Berufsgenossenschaften (BG)

Arbeitnehmer in einem Betrieb sind gegen die Folgen eines Arbeitsunfalls oder einer Berufserkrankung versichert. Dies erfolgt durch die gesetzliche Unfallversicherung: Berufsgenossenschaften, Unfallkassen und -verbände.
  • Die Berufsgenossenschaften sind nach Gewerbezweigen strukturiert.
  • Eine wichtige Aufgabe ist die Prävention von Gesundheitsschäden am Arbeitsplatz.
  • Auch Leistungen zur medizinischen Rehabilitation und zur Teilhabe am Arbeitsleben sowie die Entschädigung bei bleibenden Schäden gehören zu den Aufgaben.

Die gewerblichen Berufsgenossenschaften sind die Träger der gesetzlichen Unfallversicherung bei Arbeitsunfällen und Berufskrankheiten von Arbeitnehmern in Betrieben der freien Wirtschaft.

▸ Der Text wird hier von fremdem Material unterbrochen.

-- pv_equiv track=rewrite | github.com/Asif9060/Web-Scraper | src/web_intel/query_parser/parser.py | _looks_like_question
-- ===== SOURCE A (Python) =====
-- def _looks_like_question(text: str) -> bool:
--     """Check if text appears to be a question."""
--     text_lower = text.lower()
--     question_starters = [
--         "what", "where", "when", "why", "how", "who", "which",
--         "is", "are", "was", "were", "do", "does", "did",
--         "can", "could", "will", "would", "should", "has", "have",
--     ]
--     return any(text_lower.startswith(w + " ") for w in question_starters)
-- ===== SOURCE B (Python) =====
-- _QUESTION_STARTERS = frozenset((
--     "what", "where", "when", "why", "how", "who", "which",
--     "is", "are", "was", "were", "do", "does", "did",
--     "can", "could", "will", "would", "should", "has", "have",
-- ))
--
--
-- def _looks_like_question(text: str) -> bool:
--     """Check if text appears to be a question."""
--     head = []
--     for ch in text:
--         if ch == ' ':
--             return ''.join(head) in _QUESTION_STARTERS
--         head.append(ch.lower())
--     return False
-- ===== Notes on version B (the rewrite author's own statement) =====
-- stated objective: alternative
-- what changed: A tests the whole lowered text against each of 21 starter-word prefixes; B instead scans once up to the first space, lowercasing as it goes, and does one frozenset membership test on that first word (no space means False), trading the 21 prefix comparisons for a single first-token extraction and hash lookup.
import Mathlib
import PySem

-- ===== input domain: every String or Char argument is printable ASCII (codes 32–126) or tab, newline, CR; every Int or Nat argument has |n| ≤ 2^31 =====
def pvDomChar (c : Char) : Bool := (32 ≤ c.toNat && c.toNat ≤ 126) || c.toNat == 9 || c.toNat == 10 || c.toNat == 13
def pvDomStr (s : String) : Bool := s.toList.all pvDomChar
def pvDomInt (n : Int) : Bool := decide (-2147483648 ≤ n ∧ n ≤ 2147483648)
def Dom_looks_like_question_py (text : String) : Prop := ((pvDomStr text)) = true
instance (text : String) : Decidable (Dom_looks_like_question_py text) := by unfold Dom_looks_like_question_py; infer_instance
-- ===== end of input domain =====

-- B replaces A's scan over 21 starter-word prefixes by a single pass to the first space
-- and one set-membership test on that first word (objective: alternative).

-- ===== PORT A =====
def pvQuestionStarters : List String :=
  ["what", "where", "when", "why", "how", "who", "which",
   "is", "are", "was", "were", "do", "does", "did",
   "can", "could", "will", "would", "should", "has", "have"]

def looks_like_question_py (text : String) : Bool :=
  let text_lower := PySem.Str.lower text
  pvQuestionStarters.any (fun w => PySem.Str.startswith text_lower (w ++ " "))

-- ===== PORT B =====
def pvStarters : PySem.Set (List Char) :=
  PySem.Set.ofList
    ["what".toList, "where".toList, "when".toList, "why".toList, "how".toList,
     "who".toList, "which".toList, "is".toList, "are".toList, "was".toList,
     "were".toList, "do".toList, "does".toList, "did".toList, "can".toList,
     "could".toList, "will".toList, "would".toList, "should".toList,
     "has".toList, "have".toList]

-- the for-loop of B: accumulate the lowered first word, decide at the first space
def pvAltGo (acc : List Char) : List Char → Bool
  | [] => false
  | c :: rest =>
      if c = ' ' then pvStarters.contains acc
      else pvAltGo (acc ++ [PySem.Chars.lowerChar c]) rest

def looks_like_question_py_alt (text : String) : Bool :=
  pvAltGo [] text.toList

-- ===== PRECONDITION & SPEC =====
def Spec_looks_like_question_py (text : String) (out : Bool) : Prop := out = looks_like_question_py_alt text
instance (text : String) (out : Bool) : Decidable (Spec_looks_like_question_py text out) := by unfold Spec_looks_like_question_py; infer_instance

-- ===== CLAIM (what is proved, stated in full; the proofs are below) =====
def Claim_equal_looks_like_question_py : Prop := ∀ (text : String), Dom_looks_like_question_py text → Spec_looks_like_question_py text (looks_like_question_py text)

-- ===== LEMMAS AND PROOFS =====

-- the starter words, as char lists (proof-side mirror of the two literal lists)
def pvStartersChars : List (List Char) :=
  [['w', 'h', 'a', 't'], ['w', 'h', 'e', 'r', 'e'], ['w', 'h', 'e', 'n'],
   ['w', 'h', 'y'], ['h', 'o', 'w'], ['w', 'h', 'o'], ['w', 'h', 'i', 'c', 'h'],
   ['i', 's'], ['a', 'r', 'e'], ['w', 'a', 's'], ['w', 'e', 'r', 'e'],
   ['d', 'o'], ['d', 'o', 'e', 's'], ['d', 'i', 'd'], ['c', 'a', 'n'],
   ['c', 'o', 'u', 'l', 'd'], ['w', 'i', 'l', 'l'], ['w', 'o', 'u', 'l', 'd'],
   ['s', 'h', 'o', 'u', 'l', 'd'], ['h', 'a', 's'], ['h', 'a', 'v', 'e']]

lemma pvStarters_eq : pvStarters = pvStartersChars := by decide

lemma pvStarters_map_eq :
    pvQuestionStarters.map (fun w => (w ++ " ").toList)
      = pvStartersChars.map (fun w => w ++ [' ']) := by decide

lemma pvStarters_no_space : ∀ w ∈ pvStartersChars, ' ' ∉ w := by decide

-- a "word + space" pattern never prefixes a space-free string
lemma startswith_false_of_no_space (w l : List Char) (h : ' ' ∉ l) :
    PySem.Chars.startswith l (w ++ [' ']) = false := by
  rw [Bool.eq_false_iff]
  intro hc
  exact h (((PySem.Chars.startswith_iff _ _).1 hc).mem (by simp))

-- "w + space" prefixes "acc + space + t" (both w and acc space-free) iff w = acc
lemma space_prefix_iff (w acc t : List Char) (hw : ' ' ∉ w) (ha : ' ' ∉ acc) :
    (w ++ [' ']) <+: (acc ++ ' ' :: t) ↔ w = acc := by
  induction w generalizing acc with
  | nil =>
    cases acc with
    | nil => simp
    | cons a as =>
      simp only [List.nil_append, List.cons_append, List.cons_prefix_cons]
      constructor
      · rintro ⟨rfl, -⟩; exact absurd (List.mem_cons_self ..) ha
      · intro h; cases h
  | cons x xs ih =>
    cases acc with
    | nil =>
      simp only [List.cons_append, List.nil_append, List.cons_prefix_cons]
      constructor
      · rintro ⟨rfl, -⟩; exact absurd (List.mem_cons_self ..) hw
      · intro h; cases h
    | cons a as =>
      simp only [List.cons_append, List.cons_prefix_cons]
      have hw' : ' ' ∉ xs := fun h => hw (List.mem_cons_of_mem _ h)
      have ha' : ' ' ∉ as := fun h => ha (List.mem_cons_of_mem _ h)
      rw [ih as hw' ha']
      constructor
      · rintro ⟨rfl, rfl⟩; rfl
      · intro h; cases h; exact ⟨rfl, rfl⟩

lemma lowerChar_space : PySem.Chars.lowerChar ' ' = ' ' := by decide

lemma lowerChar_ne_space (c : Char) (h : c ≠ ' ') : PySem.Chars.lowerChar c ≠ ' ' := by
  unfold PySem.Chars.lowerChar
  split_ifs with hu
  · simp only [PySem.Chars.isupper, Bool.and_eq_true, decide_eq_true_eq, Char.le_def] at hu
    intro hcontra
    have hb : 65 ≤ c.toNat ∧ c.toNat ≤ 90 := by
      constructor
      · exact hu.1
      · exact hu.2
    have hv : (c.toNat + 32).isValidChar := Or.inl (by omega)
    have := congrArg Char.toNat hcontra
    rw [Char.toNat_ofNat, if_pos hv] at this
    have : c.toNat + 32 = 32 := this
    omega
  · exact h

-- loop invariant: with acc the (space-free) lowered text consumed so far,
-- A's any-over-starters on the full lowered text equals B's loop on the rest
lemma pvCore (s : List Char) (acc : List Char) (ha : ' ' ∉ acc) :
    pvStartersChars.any
      (fun w => PySem.Chars.startswith (acc ++ s.map PySem.Chars.lowerChar) (w ++ [' ']))
      = pvAltGo acc s := by
  induction s generalizing acc with
  | nil =>
    simp only [List.map_nil, List.append_nil, pvAltGo]
    rw [List.any_eq_false]
    intro w _
    simp [startswith_false_of_no_space w acc ha]
  | cons c rest ih =>
    by_cases hc : c = ' '
    · subst hc
      simp only [List.map_cons, lowerChar_space, pvAltGo]
      rw [Bool.eq_iff_iff]
      simp only [List.any_eq_true, PySem.Chars.startswith_iff]
      constructor
      · rintro ⟨w, hwmem, hp⟩
        have hw := pvStarters_no_space w hwmem
        have : w = acc := (space_prefix_iff w acc _ hw ha).1 hp
        subst this
        rw [pvStarters_eq]
        exact List.elem_iff.2 hwmem
      · intro hmem
        have hmem' : acc ∈ pvStartersChars := by
          rw [pvStarters_eq] at hmem; exact List.elem_iff.1 hmem
        exact ⟨acc, hmem', (space_prefix_iff acc acc _ (pvStarters_no_space acc hmem') ha).2 rfl⟩
    · have hl := lowerChar_ne_space c hc
      have ha' : ' ' ∉ acc ++ [PySem.Chars.lowerChar c] := by
        simp [ha]
        exact fun h => hl h.symm
      have := ih (acc ++ [PySem.Chars.lowerChar c]) ha'
      simp only [List.map_cons, pvAltGo, if_neg hc]
      rw [← this, List.append_assoc]
      rfl

-- A's port, rephrased over char lists
lemma pvA_eq (text : String) :
    looks_like_question_py text
      = pvStartersChars.any
          (fun w => PySem.Chars.startswith (PySem.Chars.lower text.toList) (w ++ [' '])) := by
  simp only [looks_like_question_py, PySem.Str.startswith_eq, PySem.Str.toList_lower]
  rw [show (fun w => PySem.Chars.startswith (PySem.Chars.lower text.toList) (w ++ " ").toList)
        = (fun w => PySem.Chars.startswith (PySem.Chars.lower text.toList) w) ∘
            (fun w : String => (w ++ " ").toList) from rfl,
      ← List.any_map, pvStarters_map_eq, List.any_map]
  rfl

-- ===== VERDICT (by name: the statement is the Claim_ definition above) =====
theorem looks_like_question_py_spec : Claim_equal_looks_like_question_py := by
  intro text _
  show looks_like_question_py text = looks_like_question_py_alt text
  rw [pvA_eq, looks_like_question_py_alt]
  have := pvCore text.toList [] (by simp)
  simpa [PySem.Chars.lower] using this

Sie sind nach Gewerbezweigen strukturiert. Für Arbeiter und Angestellte im öffentlichen Dienst gibt es die Unfallkassen, Feuerwehrunfallkassen, kommunalen Unfallversicherungsverbände beziehungsweise die Gemeindeunfallversicherungsverbände. In der Land- und Forstwirtschaft wird die Unfallversicherung (neben zusätzlichen weiteren Aufgaben) von der Sozialversicherung für Landwirtschaft, Forsten und Gartenbau (SVLFG) wahrgenommen. Alle Träger der gesetzlichen Unfallversicherung sind zugleich auch Rehabilitationsträger.

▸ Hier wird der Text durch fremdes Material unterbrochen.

-- pv_equiv track=rewrite | github.com/PdxCodeGuild/class_iguana | Code/Daniel/python/lab26-adventure.py | dark_view
-- ===== SOURCE A (Python) =====
-- import copy
--
-- def dark_view(player_pos, lvl1):
--     x, y = player_pos
--     room_state = copy.deepcopy(lvl1)
--
--     for i, row in enumerate(room_state):
--         for j in range(len(row)):
--             if j == len(row)-1:
--                 continue
--             elif i not in range(y-1, y+2):
--                 room_state[i][j] = '   '
--             else:
--                 if j not in range(x-1, x+2):
--                     room_state[i][j] = '   '
--
--     return room_state
-- ===== SOURCE B (Python) =====
-- def dark_view(player_pos, lvl1):
--     x, y = player_pos
--
--     def hidden_row(row):
--         n = len(row)
--         return ['   '] * (n - 1) + [row[n - 1]] if n else []
--
--     def visible_row(row):
--         n = len(row)
--         if n == 0:
--             return []
--         a = min(max(x - 1, 0), n - 1)
--         b = min(max(x + 2, 0), n - 1)
--         return ['   '] * a + row[a:b] + ['   '] * (n - 1 - b) + [row[n - 1]]
--
--     return [visible_row(r) if y - 1 <= i <= y + 1 else hidden_row(r)
--             for i, r in enumerate(lvl1)]
-- ===== Notes on version B (the rewrite author's own statement) =====
-- stated objective: alternative
-- what changed: Instead of deep-copying the grid and testing every cell's index against range memberships, B assembles each output row by slice concatenation: a hidden row is blanks plus the last cell, a visible row is blank-prefix + the clamped slice row[a:b] + blank-suffix + last cell, with no per-cell branch.
import Mathlib
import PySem

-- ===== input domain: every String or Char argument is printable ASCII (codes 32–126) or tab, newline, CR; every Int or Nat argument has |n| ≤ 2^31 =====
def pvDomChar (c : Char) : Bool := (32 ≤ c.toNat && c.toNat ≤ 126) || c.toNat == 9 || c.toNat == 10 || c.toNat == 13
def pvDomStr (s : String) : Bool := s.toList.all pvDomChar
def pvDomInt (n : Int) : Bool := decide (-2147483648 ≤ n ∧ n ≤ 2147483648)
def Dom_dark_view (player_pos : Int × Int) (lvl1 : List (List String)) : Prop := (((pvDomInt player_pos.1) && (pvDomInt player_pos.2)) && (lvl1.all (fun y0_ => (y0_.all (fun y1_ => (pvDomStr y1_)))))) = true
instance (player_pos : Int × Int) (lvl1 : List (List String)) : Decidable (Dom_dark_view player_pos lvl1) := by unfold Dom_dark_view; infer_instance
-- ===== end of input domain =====

-- A deep-copies the grid and blanks every cell whose indices fail the range-membership tests;
-- B assembles each row by slice concatenation (blank prefix + visible slice + blank suffix + last cell).
-- Equal return value; A only mutates its own deep copy, so no caller-visible side effect differs.

-- ===== PORT A =====
-- literal transliteration of A: each (i,j) iteration only rewrites cell (i,j), so the
-- two mutating loops are ported as maps over enumerate with the same branch order.
def dark_view (player_pos : Int × Int) (lvl1 : List (List String)) : List (List String) :=
  let x := player_pos.1
  let y := player_pos.2
  (PySem.List.enumerate lvl1 0).map (fun ir =>
    let i := ir.1
    let row := ir.2
    (PySem.List.enumerate row 0).map (fun jc =>
      let j := jc.1
      let c := jc.2
      if j = (row.length : Int) - 1 then c
      else if ¬ (i ∈ PySem.List.pyRange (y - 1) (y + 2) 1) then "   "
      else if ¬ (j ∈ PySem.List.pyRange (x - 1) (x + 2) 1) then "   "
      else c))

-- ===== PORT B =====
-- ['   '] * k  →  List.replicate k "   ";  row[a:b]  →  PySem.List.slice (a, b here are clamped nonnegative)
def pvHiddenRow (row : List String) : List String :=
  if row.length ≠ 0 then
    List.replicate (row.length - 1) "   " ++ [row.getD (row.length - 1) ""]
  else []

def pvVisibleRow (x : Int) (row : List String) : List String :=
  let n := row.length
  if n = 0 then []
  else
    let a := min (max (x - 1) 0) ((n : Int) - 1)
    let b := min (max (x + 2) 0) ((n : Int) - 1)
    List.replicate a.toNat "   " ++ PySem.List.slice row (some a) (some b) ++
      List.replicate (n - 1 - b.toNat) "   " ++ [row.getD (n - 1) ""]

def dark_view_alt (player_pos : Int × Int) (lvl1 : List (List String)) : List (List String) :=
  let x := player_pos.1
  let y := player_pos.2
  (PySem.List.enumerate lvl1 0).map (fun ir =>
    if y - 1 ≤ ir.1 ∧ ir.1 ≤ y + 1 then pvVisibleRow x ir.2 else pvHiddenRow ir.2)

-- ===== PRECONDITION & SPEC =====
def Spec_dark_view (player_pos : Int × Int) (lvl1 : List (List String)) (out : List (List String)) : Prop := out = dark_view_alt player_pos lvl1
instance (player_pos : Int × Int) (lvl1 : List (List String)) (out : List (List String)) : Decidable (Spec_dark_view player_pos lvl1 out) := by unfold Spec_dark_view; infer_instance

-- ===== CLAIM (what is proved, stated in full; the proofs are below) =====
def Claim_equal_dark_view : Prop := ∀ (player_pos : Int × Int) (lvl1 : List (List String)), Dom_dark_view player_pos lvl1 → Spec_dark_view player_pos lvl1 (dark_view player_pos lvl1)

-- ===== LEMMAS AND PROOFS =====

-- A's per-cell row as a function of the cell index
theorem aRow_getElem? (x y i : Int) (row : List String) (k : Nat) (hk : k < row.length) :
    ((PySem.List.enumerate row 0).map (fun jc =>
      if jc.1 = (row.length : Int) - 1 then jc.2
      else if ¬ (i ∈ PySem.List.pyRange (y - 1) (y + 2) 1) then "   "
      else if ¬ (jc.1 ∈ PySem.List.pyRange (x - 1) (x + 2) 1) then "   "
      else jc.2))[k]? = some (
      if (k : Int) = (row.length : Int) - 1 then row[k]
      else if ¬ (i ∈ PySem.List.pyRange (y - 1) (y + 2) 1) then "   "
      else if ¬ ((k : Int) ∈ PySem.List.pyRange (x - 1) (x + 2) 1) then "   "
      else row[k]) := by
  rw [List.getElem?_map, PySem.List.getElem?_enumerate]
  simp [List.getElem?_eq_getElem hk]

theorem hidden_row_eq (x y i : Int) (row : List String)
    (hi : ¬ (y - 1 ≤ i ∧ i ≤ y + 1)) :
    (PySem.List.enumerate row 0).map (fun jc =>
      if jc.1 = (row.length : Int) - 1 then jc.2
      else if ¬ (i ∈ PySem.List.pyRange (y - 1) (y + 2) 1) then "   "
      else if ¬ (jc.1 ∈ PySem.List.pyRange (x - 1) (x + 2) 1) then "   "
      else jc.2) = pvHiddenRow row := by
  have hiy : ¬ (i ∈ PySem.List.pyRange (y - 1) (y + 2) 1) := by
    rw [PySem.List.mem_pyRange_one]; omega
  apply List.ext_getElem?
  intro k
  by_cases hk : k < row.length
  · have hn : row.length ≠ 0 := by omega
    rw [aRow_getElem? x y i row k hk]
    unfold pvHiddenRow
    rw [if_pos hn, List.getElem?_append]
    by_cases hlast : k = row.length - 1
    · have h2 : (k : Int) = (row.length : Int) - 1 := by omega
      have hkl : ¬ k < row.length - 1 := by omega
      have h3 : k - (row.length - 1) = 0 := by omega
      have hgd : row[row.length - 1]?.getD "" = row[k] := by
        rw [← hlast]; simp [List.getElem?_eq_getElem hk]
      simp [h2, hkl, h3, hgd]
    · have hkl : k < row.length - 1 := by omega
      have h2 : ¬ ((k : Int) = (row.length : Int) - 1) := by omega
      simp [h2, hiy, hkl]
  · rw [List.getElem?_eq_none, List.getElem?_eq_none]
    · unfold pvHiddenRow
      split <;> (simp; try omega)
    · simp [PySem.List.length_enumerate]; omega

theorem visible_row_eq (x y i : Int) (row : List String)
    (hi : y - 1 ≤ i ∧ i ≤ y + 1) :
    (PySem.List.enumerate row 0).map (fun jc =>
      if jc.1 = (row.length : Int) - 1 then jc.2
      else if ¬ (i ∈ PySem.List.pyRange (y - 1) (y + 2) 1) then "   "
      else if ¬ (jc.1 ∈ PySem.List.pyRange (x - 1) (x + 2) 1) then "   "
      else jc.2) = pvVisibleRow x row := by
  have hiy : i ∈ PySem.List.pyRange (y - 1) (y + 2) 1 := by
    rw [PySem.List.mem_pyRange_one]; omega
  apply List.ext_getElem?
  intro k
  unfold pvVisibleRow
  by_cases hn : row.length = 0
  · rw [if_pos hn]
    rw [List.getElem?_eq_none, List.getElem?_eq_none]
    · simp
    · simp [PySem.List.length_enumerate]; omega
  rw [if_neg hn]
  set n := row.length with hnn
  set a : Int := min (max (x - 1) 0) ((n : Int) - 1) with ha
  set b : Int := min (max (x + 2) 0) ((n : Int) - 1) with hb
  have ha0 : 0 ≤ a := by omega
  have hb0 : 0 ≤ b := by omega
  have hab : a ≤ b := by omega
  have hslice : PySem.List.slice row (some a) (some b) = (row.drop a.toNat).take (b.toNat - a.toNat) := by
    exact PySem.List.slice_toNat row ha0 hb0
  have hslen : (PySem.List.slice row (some a) (some b)).length = b.toNat - a.toNat := by
    rw [hslice]; simp; omega
  by_cases hk : k < n
  · rw [aRow_getElem? x y i row k hk, List.append_assoc, List.append_assoc]
    by_cases h1 : k < a.toNat
    · rw [List.getElem?_append_left (by simpa using h1)]
      have hx1 : ¬ ((k : Int) = (n : Int) - 1) := by omega
      have hx2 : ¬ ((k : Int) ∈ PySem.List.pyRange (x - 1) (x + 2) 1) := by
        rw [PySem.List.mem_pyRange_one]; omega
      simp [← hnn, hx1, hiy, hx2, h1]
    · have h1' : (List.replicate a.toNat ("   " : String)).length ≤ k := by simp; omega
      rw [List.getElem?_append_right h1', List.length_replicate]
      by_cases h2 : k < b.toNat
      · have hq : k - a.toNat < (PySem.List.slice row (some a) (some b)).length := by
          rw [hslen]; omega
        rw [List.getElem?_append_left hq, hslice]
        have hlt : k - a.toNat < b.toNat - a.toNat := by omega
        rw [List.getElem?_take_of_lt hlt, List.getElem?_drop]
        have hd : a.toNat + (k - a.toNat) = k := by omega
        rw [hd, List.getElem?_eq_getElem hk]
        by_cases hlast : (k : Int) = (n : Int) - 1
        · simp [← hnn, hlast]
        · have hx2 : (k : Int) ∈ PySem.List.pyRange (x - 1) (x + 2) 1 := by
            rw [PySem.List.mem_pyRange_one]; omega
          simp [← hnn, hlast, hiy, hx2]
      · have hq : (PySem.List.slice row (some a) (some b)).length ≤ k - a.toNat := by
          rw [hslen]; omega
        rw [List.getElem?_append_right hq, hslen]
        by_cases h3 : k < n - 1
        · have hr : k - a.toNat - (b.toNat - a.toNat) <
              (List.replicate (n - 1 - b.toNat) ("   " : String)).length := by
            simp; omega
          rw [List.getElem?_append_left hr]
          have hx1 : ¬ ((k : Int) = (n : Int) - 1) := by omega
          have hx2 : ¬ ((k : Int) ∈ PySem.List.pyRange (x - 1) (x + 2) 1) := by
            rw [PySem.List.mem_pyRange_one]; omega
          have hkr : k - a.toNat - (b.toNat - a.toNat) < n - 1 - b.toNat := by omega
          simp [← hnn, hx1, hiy, hx2, hkr]
        · have hr : (List.replicate (n - 1 - b.toNat) ("   " : String)).length ≤
              k - a.toNat - (b.toNat - a.toNat) := by
            simp; omega
          rw [List.getElem?_append_right hr, List.length_replicate]
          have h0 : k - a.toNat - (b.toNat - a.toNat) - (n - 1 - b.toNat) = 0 := by omega
          rw [h0]
          have hx1 : (k : Int) = (n : Int) - 1 := by omega
          have hke : n - 1 = k := by omega
          simp only [← hnn, hx1, if_pos]
          simp only [hke]
          simp [List.getElem?_eq_getElem hk]
  · rw [List.getElem?_eq_none, List.getElem?_eq_none]
    · rw [List.length_append, List.length_append, List.length_append, hslen]
      simp; omega
    · simp [PySem.List.length_enumerate]; omega

-- ===== VERDICT (by name: the statement is the Claim_ definition above) =====
theorem dark_view_spec : Claim_equal_dark_view := by
  intro player_pos lvl1 _
  unfold Spec_dark_view dark_view dark_view_alt
  simp only []
  apply List.map_congr_left
  intro ir _
  by_cases hi : player_pos.2 - 1 ≤ ir.1 ∧ ir.1 ≤ player_pos.2 + 1
  · rw [if_pos hi]
    exact visible_row_eq player_pos.1 player_pos.2 ir.1 ir.2 hi
  · rw [if_neg hi]
    exact hidden_row_eq player_pos.1 player_pos.2 ir.1 ir.2 hi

Die gesetzliche Grundlage der Unfallversicherung ist das 7. Sozialgesetzbuch (SGB VII). Kraft Gesetz ist jeder Arbeitnehmer in einem Betrieb gegen die Folgen von Arbeitsunfällen und Berufskrankheiten versichert - und jeder Unternehmer ist Mitglied in der für seinen Gewerbezweig errichteten Berufsgenossenschaft. Weitere Versichertengruppen ergänzen die Zielgruppe der Unfallversicherungsträger. Darunter fallen zum Beispiel auch nicht erwerbsmäßig tätige häusliche Pflegepersonen, wenn bestimmte Bedingungen erfüllt sind.

Die Aufgaben der Unfallversicherungsträger sind in Bezug auf Arbeitsunfälle und Berufskrankheiten:

Die Prävention ist eine vorrangige gesetzliche Verpflichtung. Die Unfallversicherungsträger erfüllen diese Aufgabe unter anderem durch:

  • Unfallverhütungsvorschriften (UVV) über Einrichtungen, Anordnungen und Maßnahmen, die Arbeitgeber zu treffen haben, oder über die Sicherstellung der Ersten Hilfe im Betrieb
  • Beratung und Überwachung von Arbeitgebern und Beschäftigten durch technische Aufsichtspersonen
  • Ausbildung, Aufklärung und Information, zum Beispiel die Aus- und Fortbildung der Fachkräfte für Arbeitssicherheit, der Sicherheitsbeauftragten, der Arbeitgeber, der Betriebs- und Personalräte sowie der Schwerbehindertenvertretung

Spitzenverband: Die gewerblichen Berufsgenossenschaften und die Unfallversicherungsträger der öffentlichen Hand haben zur Förderung der gemeinsamen Aufgaben und zur Wahrnehmung gemeinsamer Interessen einen Spitzenverband gegründet, die Deutsche Gesetzliche Unfallversicherung (DGUV).